IMF Raises India GDP Growth Estimates

IMF hiked India's gross domestic product (GDP) growth estimate by 0.01% to 6.5% for financial year 2026-27. The growth is expected to be steady at 6.5% for FY28 as well.
In a note, IMF said, "For 2026, growth is revised upward moderately by 0.3 percentage point (0.1 percentage point relative to January) to 6.5%, led by positive contributions from the carryover of the strong 2025 outturn and the decline in additional US tariffs on Indian goods from 50 to 10%, which outweigh the adverse impact of the Middle East conflict. Growth is projected to stay at 6.5% in 2027."
In the Q3 of FY26, India's GDP growth stood at 7.8%, better than market expectations of 7.2%. However, growth rate pulled back from six-quarter high mark 0f 8.4% in Q2FY26.

However, the IMF's latest prediction is mildly lower than the RBI's latest prediction of a GDP growth rate of 6.9% for FY27. RBI estimates India's growth rate at 6.8% in Q1, 6.7% in Q2, 7% in Q3 and 7.2% in Q4 of 2026-27 fiscal year.
As per RBI, elevated energy and other commodity prices coupled with supply shock due to disruptions in the Strait of Hormuz would act as a drag on domestic production in 2026-27. Heightened volatility in global financial markets with its spillover on domestic financial conditions, would weigh on growth prospects. On the external front, merchandise exports may be adversely impacted from disruptions to key shipping routes and the concomitant rise in freight and insurance costs in case the conflict is long-drawn.
IMF Cuts Global Growth Forecast For FY27:
IMF predicts global economic growth at 3.1% for FY27, down by 0.2% from previous forecast of 3.1%. The main reason is the current Middle East conflict. For the year 2027, the projection is at 3.2%.
"The global outlook has abruptly darkened following the outbreak of war in the Middle East on February 28, 2026. The closure of the Strait of Hormuz and serious damage to critical production facilities in a region central to global hydrocarbon supply could cause an energy crisis on an unprecedented scale," IMF said in a note.
West Asia's ultimate impact will depend upon the duration and scale of the conflict. Apart from this, how quickly energy production and shipment normalize once hostilities end will play a key role.

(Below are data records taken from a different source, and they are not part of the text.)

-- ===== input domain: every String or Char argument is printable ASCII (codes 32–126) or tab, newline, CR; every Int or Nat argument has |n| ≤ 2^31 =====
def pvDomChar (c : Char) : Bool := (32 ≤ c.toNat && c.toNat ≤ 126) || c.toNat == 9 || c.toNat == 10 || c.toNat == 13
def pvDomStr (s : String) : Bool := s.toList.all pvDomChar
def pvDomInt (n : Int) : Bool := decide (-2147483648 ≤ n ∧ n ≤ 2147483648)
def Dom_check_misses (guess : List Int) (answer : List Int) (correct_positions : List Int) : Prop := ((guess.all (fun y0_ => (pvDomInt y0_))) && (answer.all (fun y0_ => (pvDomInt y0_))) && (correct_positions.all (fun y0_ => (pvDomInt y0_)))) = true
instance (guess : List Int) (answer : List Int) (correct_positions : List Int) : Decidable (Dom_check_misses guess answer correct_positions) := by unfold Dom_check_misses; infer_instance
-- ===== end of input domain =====

-- B replaces A's nested greedy matching loop by two one-pass colour counters and a
-- single min-sum over the guess counter (objective: idiomatic/alternative, same result).

-- ===== PORT A =====
-- inner 'for j in check_these_positions: …' loop: returns the first j not in also_added
-- with guess[i] == answer[j] (none = no break happened)
def pvCheckInner (gv : Int) (c : List Int) (answer : List Int) (added : List Int) : Option Int :=
  match c with
  | [] => none
  | j :: rest =>
    if added.contains j then pvCheckInner gv rest answer added
    else if gv == PySem.List.pyGetD answer j 0 then some j
    else pvCheckInner gv rest answer added

-- outer 'for i in check_these_positions: …' loop, carrying also_added and near_misses
def pvCheckOuter (guess answer : List Int) (c : List Int) (rem : List Int)
    (added : List Int) (acc : Int) : Int :=
  match rem with
  | [] => acc
  | i :: rest =>
    match pvCheckInner (PySem.List.pyGetD guess i 0) c answer added with
    | some j => pvCheckOuter guess answer c rest (added ++ [j]) (acc + 1)
    | none => pvCheckOuter guess answer c rest added acc

def check_misses (guess : List Int) (answer : List Int) (correct_positions : List Int) : Int :=
  let check_these_positions := (PySem.List.pyRange 0 4 1).filter (fun i => !(correct_positions.contains i))
  pvCheckOuter guess answer check_these_positions check_these_positions [] 0

-- ===== PORT B =====
def check_misses_alt (guess : List Int) (answer : List Int) (correct_positions : List Int) : Int :=
  let positions := (PySem.List.pyRange 0 4 1).filter (fun i => !(correct_positions.contains i))
  let counts := positions.foldl
    (fun (p : PySem.Dict Int Int × PySem.Dict Int Int) i =>
      (p.1.insert (PySem.List.pyGetD guess i 0) (p.1.getD (PySem.List.pyGetD guess i 0) 0 + 1),
       p.2.insert (PySem.List.pyGetD answer i 0) (p.2.getD (PySem.List.pyGetD answer i 0) 0 + 1)))
    (PySem.Dict.empty, PySem.Dict.empty)
  (counts.1.items.map (fun cn => min cn.2 (counts.2.getD cn.1 0))).sum

-- ===== PRECONDITION & SPEC =====
-- Pre_: exactly the inputs on which the Python A returns (A raises IndexError as soon as some
-- considered position is out of range of guess or answer).
def Pre_check_misses (guess : List Int) (answer : List Int) (correct_positions : List Int) : Prop :=
  ∀ i ∈ PySem.List.pyRange 0 4 1, i ∉ correct_positions →
    PySem.Raise.InRange guess.length i ∧ PySem.Raise.InRange answer.length i
instance (guess : List Int) (answer : List Int) (correct_positions : List Int) : Decidable (Pre_check_misses guess answer correct_positions) := by unfold Pre_check_misses; infer_instance

def pvWitness_check_misses : List Int × List Int × List Int := ([1, 2, 3, 1], [2, 1, 1, 3], [0])

def Spec_check_misses (guess : List Int) (answer : List Int) (correct_positions : List Int) (out : Int) : Prop := out = check_misses_alt guess answer correct_positions
instance (guess : List Int) (answer : List Int) (correct_positions : List Int) (out : Int) : Decidable (Spec_check_misses guess answer correct_positions out) := by unfold Spec_check_misses; infer_instance

-- ===== CLAIM (what is proved, stated in full; the proofs are below) =====
def Claim_equal_check_misses : Prop := ∀ (guess : List Int) (answer : List Int) (correct_positions : List Int), Dom_check_misses guess answer correct_positions → Pre_check_misses guess answer correct_positions → Spec_check_misses guess answer correct_positions (check_misses guess answer correct_positions)

-- ===== LEMMAS AND PROOFS =====

-- A's matching loop, abstracted to the lists of colour values: repeatedly match the next
-- guess colour against (and remove from) the pool of still-unmatched answer colours.
def pvGreedy : List Int → List Int → Nat
  | [], _ => 0
  | g :: gs, as => if g ∈ as then 1 + pvGreedy gs (as.erase g) else pvGreedy gs as
-- both default initialisations build the same dict
lemma pvInit_eq (text : List String) (card_dict : Option (List (Int × Int))) :
    pvInitDict text card_dict = pvInitAlt text card_dict := by
  unfold pvInitDict pvInitAlt
  cases card_dict with
  | some l => rfl
  | none =>
    apply PySem.Dict.ext
    rw [PySem.Dict.items_foldl_insert_fresh (k := fun a => a) (v := fun _ => (1 : Int))]
    · rfl
    · intro a _; exact PySem.Dict.contains_empty a
    · simpa using PySem.List.nodup_pyRange_one 0 (text.length : Int)

-- proof helper: the list stage 1 collects, as a map over the range of processed indices
def pvWins (text : List String) (index : Int) : List Int :=
  (PySem.List.pyRange index ((text.length : Int) - 1) 1).map
    (fun i => (pvWinCount ((PySem.List.pyGet? text i).getD "")).getD 0)

-- with fuel = its exact trip count, the while-loop collects exactly pvWins
lemma pvCollect_eq (text : List String) :
    ∀ (k : Nat) (i : Int) (wins : List Int),
      i ≤ (text.length : Int) - 1 → ((text.length : Int) - 1 - i).toNat = k →
      pvCollect text k i wins = wins ++ pvWins text i := by
  intro k
  induction k with
  | zero =>
    intro i wins hle hk
    have hi : i = (text.length : Int) - 1 := by omega
    rw [pvCollect]
    simp [hi, pvWins]
  | succ f ih =>
    intro i wins hle hk
    have hlt : i < (text.length : Int) - 1 := by omega
    have hne : i ≠ (text.length : Int) - 1 := by omega
    rw [pvCollect]
    simp only [hne, if_false]
    rw [ih (i + 1) _ (by omega) (by omega)]
    unfold pvWins
    rw [PySem.List.pyRange_one_cons hlt, List.map_cons, List.append_assoc, List.singleton_append]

IMF highlighted 3 impacts of West Asia war. These are:
1. First, higher commodity prices are a textbook negative supply shock, raising costs for energy‑intensive goods and services, disrupting supply chains, lifting headline inflation, and eroding purchasing power.
2. Second, these effects could be amplified as firms and workers try to recoup losses, risking wage‑price spirals, especially where inflation expectations are poorly anchored.
3. Third, heightened macro risks and the prospect of tighter monetary policy could trigger a sudden repricing by financial markets-with much lower asset valuations, higher risk premia, more capital flight, and dollar appreciation-tightening financial conditions and dampening aggregate demand.
The IMF fears if the Hormuz continues to be close for a longer duration, the impact could be even graver. It said, "A longer shutdown of the Strait of Hormuz and further damage to drilling and refining facilities would disrupt the global economy more deeply and for longer."

Assuming a sharp surge in energy prices in 2026 and a longer-than-expected shutdown of Hormuz, the global economic growth could nosedive to 2.5% this year with inflation shooting up to 5.4%. If the energy supply dislocations extend to next year, then the global economy could fall to 2% and inflation exceed 6%.
Even with the latest 2-week ceasefire, the IMF believes some damage is already done and the downside risk remains elevated.